#### What to produce
Lines in the entries below where the word "hlen" shows up should each be copied.

▼

-- pv_equiv track=rewrite | github.com/aviralSri23455/DocuMorph-AI---ERNIE-Multimodal-Document-Transformer | pdf2web-backend/app/services/plugin_service.py | _parse_events
-- ===== SOURCE A (Python) =====
-- from typing import Dict, List, Any, Optional, Callable
--
-- def _parse_events(content: str) -> List[Dict[str, str]]:
--     """Parse timeline events from content."""
--     events = []
--     lines = content.strip().split("\n")
--
--     current_event = {}
--     for line in lines:
--         line = line.strip().lstrip("-*•").strip()
--         if not line:
--             if current_event:
--                 events.append(current_event)
--                 current_event = {}
--             continue
--
--         # Try to parse date: title format
--         if ":" in line:
--             parts = line.split(":", 1)
--             if len(parts) == 2:
--                 # Check if first part looks like a date
--                 if any(c.isdigit() for c in parts[0]):
--                     current_event["date"] = parts[0].strip()
--                     current_event["title"] = parts[1].strip()
--                 else:
--                     current_event["title"] = line
--         else:
--             if "title" not in current_event:
--                 current_event["title"] = line
--             else:
--                 current_event["description"] = current_event.get("description", "") + " " + line
--
--     if current_event:
--         events.append(current_event)
--
--     return events
-- ===== SOURCE B (Python) =====
-- from typing import Dict, List
--
--
-- def _clean(line: str) -> str:
--     return line.strip().lstrip("-*•").strip()
--
--
-- def _build_event(group: List[str]) -> Dict[str, str]:
--     event = {}
--     for line in group:
--         if ":" in line:
--             left, right = line.split(":", 1)
--             if any(c.isdigit() for c in left):
--                 event["date"] = left.strip()
--                 event["title"] = right.strip()
--             else:
--                 event["title"] = line
--         elif "title" not in event:
--             event["title"] = line
--         else:
--             event["description"] = event.get("description", "") + " " + line
--     return event
--
--
-- def _parse_events(content: str) -> List[Dict[str, str]]:
--     lines = [_clean(l) for l in content.strip().split("\n")]
--     events = []
--     i, n = 0, len(lines)
--     while i < n:
--         if not lines[i]:
--             i += 1
--             continue
--         j = i
--         while j < n and lines[j]:
--             j += 1
--         events.append(_build_event(lines[i:j]))
--         i = j
--     return events
-- ===== Notes on version B (the rewrite author's own statement) =====
-- stated objective: alternative
-- what changed: Replaces the single stateful loop with its current_event sentinel and end-of-loop flush by a clean-then-group decomposition: lines are cleaned once, partitioned into runs of consecutive non-empty lines, and each run is mapped through a small per-group event builder.
import Mathlib
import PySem

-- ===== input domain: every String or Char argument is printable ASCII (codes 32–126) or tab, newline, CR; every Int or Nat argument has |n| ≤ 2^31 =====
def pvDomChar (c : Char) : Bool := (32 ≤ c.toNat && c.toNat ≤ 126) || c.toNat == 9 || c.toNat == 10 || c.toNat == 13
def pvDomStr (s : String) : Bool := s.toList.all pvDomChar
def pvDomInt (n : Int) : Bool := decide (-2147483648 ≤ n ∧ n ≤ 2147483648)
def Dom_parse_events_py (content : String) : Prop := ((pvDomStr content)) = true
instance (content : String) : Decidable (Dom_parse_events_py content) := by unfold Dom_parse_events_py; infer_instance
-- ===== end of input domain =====

-- B replaces A's stateful loop (current_event sentinel + end-of-loop flush) by a clean-then-group
-- decomposition: clean all lines, split them into runs of consecutive non-empty lines, map each run
-- through a per-group event builder (objective: alternative decomposition, same cost).

-- ===== PORT A =====
-- A's loop state is (events, current_event); the line is cleaned inside the loop body exactly as in
-- the Python; dict values are kept as List Char and turned into String only when the result is built.
def parse_events_py (content : String) : List (List (String × String)) :=
  let lines := PySem.Chars.splitOn (PySem.Chars.strip content.toList) ['\n']
  let r := lines.foldl
    (fun (st : List (PySem.Dict String (List Char)) × PySem.Dict String (List Char)) rawline =>
      let line := PySem.Chars.strip
        (List.dropWhile (fun c => c == '-' || c == '*' || c == '•') (PySem.Chars.strip rawline))
      if line.isEmpty then
        (if st.2.size == 0 then st else (st.1 ++ [st.2], PySem.Dict.empty))
      else
        (st.1,
          if PySem.Chars.isIn [':'] line then
            let parts := PySem.Chars.splitOnMax line [':'] 1
            if parts.length == 2 then
              if (parts.getD 0 []).any PySem.Chars.isdigit then
                (st.2.insert "date" (PySem.Chars.strip (parts.getD 0 []))).insert "title"
                  (PySem.Chars.strip (parts.getD 1 []))
              else st.2.insert "title" line
            else st.2
          else if st.2.contains "title" then
            st.2.insert "description" (st.2.getD "description" [] ++ [' '] ++ line)
          else st.2.insert "title" line))
    ([], PySem.Dict.empty)
  let events := if r.2.size == 0 then r.1 else r.1 ++ [r.2]
  events.map (fun d => d.items.map (fun p => (p.1, String.ofList p.2)))

-- ===== PORT B =====
-- _clean
def pvClean (cs : List Char) : List Char :=
  PySem.Chars.strip
    (List.dropWhile (fun c => c == '-' || c == '*' || c == '•') (PySem.Chars.strip cs))

-- one iteration of _build_event's loop body
def pvStep (d : PySem.Dict String (List Char)) (line : List Char) : PySem.Dict String (List Char) :=
  if PySem.Chars.isIn [':'] line then
    let parts := PySem.Chars.splitOnMax line [':'] 1
    if parts.length == 2 then
      if (parts.getD 0 []).any PySem.Chars.isdigit then
        (d.insert "date" (PySem.Chars.strip (parts.getD 0 []))).insert "title"
          (PySem.Chars.strip (parts.getD 1 []))
      else d.insert "title" line
    else d
  else if d.contains "title" then
    d.insert "description" (d.getD "description" [] ++ [' '] ++ line)
  else d.insert "title" line

-- _build_event
def pvBuildEvent (g : List (List Char)) : PySem.Dict String (List Char) :=
  g.foldl pvStep PySem.Dict.empty

-- the index scan of B's while loops: runs of consecutive non-empty lines
def pvGroups : List (List Char) → List (List (List Char))
  | [] => []
  | l :: ls =>
    if l.isEmpty then pvGroups ls
    else (l :: ls.takeWhile (fun x => !x.isEmpty)) :: pvGroups (ls.dropWhile (fun x => !x.isEmpty))
termination_by ls => ls.length
decreasing_by
  · simp
  · have := List.length_dropWhile_le (p := fun x : List Char => !x.isEmpty) (l := ls)
    simp only [List.length_cons]
    omega

def parse_events_py_alt (content : String) : List (List (String × String)) :=
  let lines := (PySem.Chars.splitOn (PySem.Chars.strip content.toList) ['\n']).map pvClean
  (pvGroups lines).map (fun g => (pvBuildEvent g).items.map (fun p => (p.1, String.ofList p.2)))

-- ===== PRECONDITION & SPEC =====
def Spec_parse_events_py (content : String) (out : List (List (String × String))) : Prop := out = parse_events_py_alt content
instance (content : String) (out : List (List (String × String))) : Decidable (Spec_parse_events_py content out) := by unfold Spec_parse_events_py; infer_instance

-- ===== CLAIM (what is proved, stated in full; the proofs are below) =====
def Claim_equal_parse_events_py : Prop := ∀ (content : String), Dom_parse_events_py content → Spec_parse_events_py content (parse_events_py content)

-- ===== LEMMAS AND PROOFS =====

-- A's loop body, on an already-cleaned line
def pvGA (st : List (PySem.Dict String (List Char)) × PySem.Dict String (List Char))
    (line : List Char) : List (PySem.Dict String (List Char)) × PySem.Dict String (List Char) :=
  if line.isEmpty then
    (if st.2.size == 0 then st else (st.1 ++ [st.2], PySem.Dict.empty))
  else (st.1, pvStep st.2 line)

lemma pv_goA (fuel : Nat) (l cur : List Char) (acc : List (List Char)) :
    ∃ a, PySem.Chars.splitOnMax.go [':'] fuel 0 l cur acc = (a :: acc).reverse := by
  cases fuel with
  | zero => exact ⟨cur.reverse ++ l, by simp [PySem.Chars.splitOnMax.go]⟩
  | succ f =>
    cases l with
    | nil => exact ⟨cur.reverse, by simp [PySem.Chars.splitOnMax.go]⟩
    | cons c rest => exact ⟨cur.reverse ++ (c :: rest), by simp [PySem.Chars.splitOnMax.go]⟩

lemma pv_goB (fuel : Nat) : ∀ (l cur : List Char) (acc : List (List Char)),
    l.length < fuel → ':' ∈ l →
    ∃ a b, PySem.Chars.splitOnMax.go [':'] fuel 1 l cur acc = acc.reverse ++ [a, b] := by
  induction fuel with
  | zero => intro l cur acc h _; omega
  | succ f ih =>
    intro l cur acc hlen hmem
    cases l with
    | nil => simp at hmem
    | cons c rest =>
      by_cases hc : c = ':'
      · subst hc
        have hpre : [':'].isPrefixOf (':' :: rest) = true := by simp [List.isPrefixOf]
        obtain ⟨a, ha⟩ := pv_goA f rest [] (cur.reverse :: acc)
        refine ⟨cur.reverse, a, ?_⟩
        simp only [PySem.Chars.splitOnMax.go, hpre, if_true]
        simp only [List.length_cons, List.length_nil] at ha ⊢
        norm_num
        rw [ha]
        simp
      · have hpre : [':'].isPrefixOf (c :: rest) = false := by
          simp [List.isPrefixOf]
          exact fun h => hc h.symm
        have hmem' : ':' ∈ rest := by
          rcases List.mem_cons.mp hmem with h | h
          · exact absurd h.symm hc
          · exact h
        obtain ⟨a, b, hab⟩ := ih rest (c :: cur) acc (by simp at hlen; omega) hmem'
        refine ⟨a, b, ?_⟩
        simp only [PySem.Chars.splitOnMax.go, hpre]
        norm_num
        exact hab

lemma pv_colon_split (s : List Char) (h : PySem.Chars.isIn [':'] s = true) :
    ∃ a b, PySem.Chars.splitOnMax s [':'] 1 = [a, b] := by
  have hmem : ':' ∈ s := by
    obtain ⟨pre, suf, rfl⟩ := (PySem.Chars.isIn_iff_infix _ _).mp h
    simp
  obtain ⟨a, b, hab⟩ := pv_goB (s.length + 1) s [] [] (by omega) hmem
  exact ⟨a, b, by simpa [PySem.Chars.splitOnMax] using hab⟩

lemma pv_insert_size {d : PySem.Dict String (List Char)} {k : String} {v : List Char} :
    (d.insert k v).size ≠ 0 := by
  rw [PySem.Dict.size_insert]
  split_ifs with h
  · intro h0
    rcases d with ⟨items⟩
    cases items with
    | nil => simp [PySem.Dict.contains] at h
    | cons p rest => simp [PySem.Dict.size] at h0
  · omega

lemma pv_step_size (d : PySem.Dict String (List Char)) (l : List Char) (hl : ¬ l.isEmpty = true) :
    ¬ (pvStep d l).size = 0 := by
  unfold pvStep
  by_cases hcolon : PySem.Chars.isIn [':'] l = true
  · obtain ⟨a, b, hab⟩ := pv_colon_split l hcolon
    simp only [hcolon, if_true, hab,
      show (([a, b] : List (List Char)).length == 2) = true from rfl,
      List.getD_cons_zero, List.getD_cons_succ]
    split_ifs <;> exact pv_insert_size
  · rw [if_neg hcolon]
    split_ifs <;> exact pv_insert_size

lemma pv_size_zero {d : PySem.Dict String (List Char)} (h : d.size = 0) :
    d = PySem.Dict.empty := by
  rcases d with ⟨items⟩
  cases items with
  | nil => rfl
  | cons p rest => simp [PySem.Dict.size] at h

lemma pv_loop (ls : List (List Char)) :
    ∀ (evs : List (PySem.Dict String (List Char))) (cur : PySem.Dict String (List Char)),
    (if ((ls.foldl pvGA (evs, cur)).2.size == 0) = true then (ls.foldl pvGA (evs, cur)).1
      else (ls.foldl pvGA (evs, cur)).1 ++ [(ls.foldl pvGA (evs, cur)).2])
    = evs ++ (if cur.size = 0 then (pvGroups ls).map pvBuildEvent
        else ((ls.takeWhile (fun x => !x.isEmpty)).foldl pvStep cur)
              :: (pvGroups (ls.dropWhile (fun x => !x.isEmpty))).map pvBuildEvent) := by
  induction ls with
  | nil =>
    intro evs cur
    by_cases h : cur.size = 0 <;> simp [pvGroups, h]
  | cons l ls ih =>
    intro evs cur
    simp only [List.foldl_cons]
    by_cases hl : l.isEmpty = true
    · by_cases hc : cur.size = 0
      · have hcur : cur = PySem.Dict.empty := pv_size_zero hc
        subst hcur
        have hga : pvGA (evs, PySem.Dict.empty) l = (evs, PySem.Dict.empty) := by
          simp [pvGA, hl, PySem.Dict.size, PySem.Dict.empty]
        rw [hga, ih]
        simp [pvGroups, hl, PySem.Dict.size, PySem.Dict.empty]
      · have hga : pvGA (evs, cur) l = (evs ++ [cur], PySem.Dict.empty) := by
          simp [pvGA, hl, hc]
        rw [hga, ih]
        have hne : (fun x : List Char => !x.isEmpty) l = false := by simp [hl]
        have hcc : ¬cur.items = [] := fun h => hc (by simp [PySem.Dict.size, h])
        simp [pvGroups, hl, hcc, PySem.Dict.size, PySem.Dict.empty,
          List.takeWhile_cons, List.dropWhile_cons, hne]
    · have hga : pvGA (evs, cur) l = (evs, pvStep cur l) := by simp [pvGA, hl]
      have hne : (fun x : List Char => !x.isEmpty) l = true := by simp [hl]
      rw [hga, ih, if_neg (pv_step_size cur l hl)]
      by_cases hc : cur.size = 0
      · have hcur : cur = PySem.Dict.empty := pv_size_zero hc
        subst hcur
        rw [if_pos hc]
        simp only [pvGroups, hl, if_false, List.map_cons, List.takeWhile_cons, List.dropWhile_cons,
          hne, Bool.false_eq_true, ite_false, ite_true]
        congr 1
      · rw [if_neg hc]
        simp [List.takeWhile_cons, List.dropWhile_cons, hne, pvBuildEvent]

-- ===== VERDICT (by name: the statement is the Claim_ definition above) =====
theorem parse_events_py_spec : Claim_equal_parse_events_py := by
  intro content _
  unfold Spec_parse_events_py
  simp only [parse_events_py, parse_events_py_alt]
  rw [show (fun (st : List (PySem.Dict String (List Char)) × PySem.Dict String (List Char)) rawline =>
      let line := PySem.Chars.strip
        (List.dropWhile (fun c => c == '-' || c == '*' || c == '•') (PySem.Chars.strip rawline))
      if line.isEmpty then
        (if st.2.size == 0 then st else (st.1 ++ [st.2], PySem.Dict.empty))
      else
        (st.1,
          if PySem.Chars.isIn [':'] line then
            let parts := PySem.Chars.splitOnMax line [':'] 1
            if parts.length == 2 then
              if (parts.getD 0 []).any PySem.Chars.isdigit then
                (st.2.insert "date" (PySem.Chars.strip (parts.getD 0 []))).insert "title"
                  (PySem.Chars.strip (parts.getD 1 []))
              else st.2.insert "title" line
            else st.2
          else if st.2.contains "title" then
            st.2.insert "description" (st.2.getD "description" [] ++ [' '] ++ line)
          else st.2.insert "title" line))
    = (fun st raw => pvGA st (pvClean raw)) from rfl]
  rw [← List.foldl_map]
  rw [pv_loop]
  simp [PySem.Dict.size, PySem.Dict.empty, List.map_map]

▲

#### Response area
    intro l cur acc hlen hmem
        obtain ⟨a, b, hab⟩ := ih rest (c :: cur) acc (by simp at hlen; omega) hmem'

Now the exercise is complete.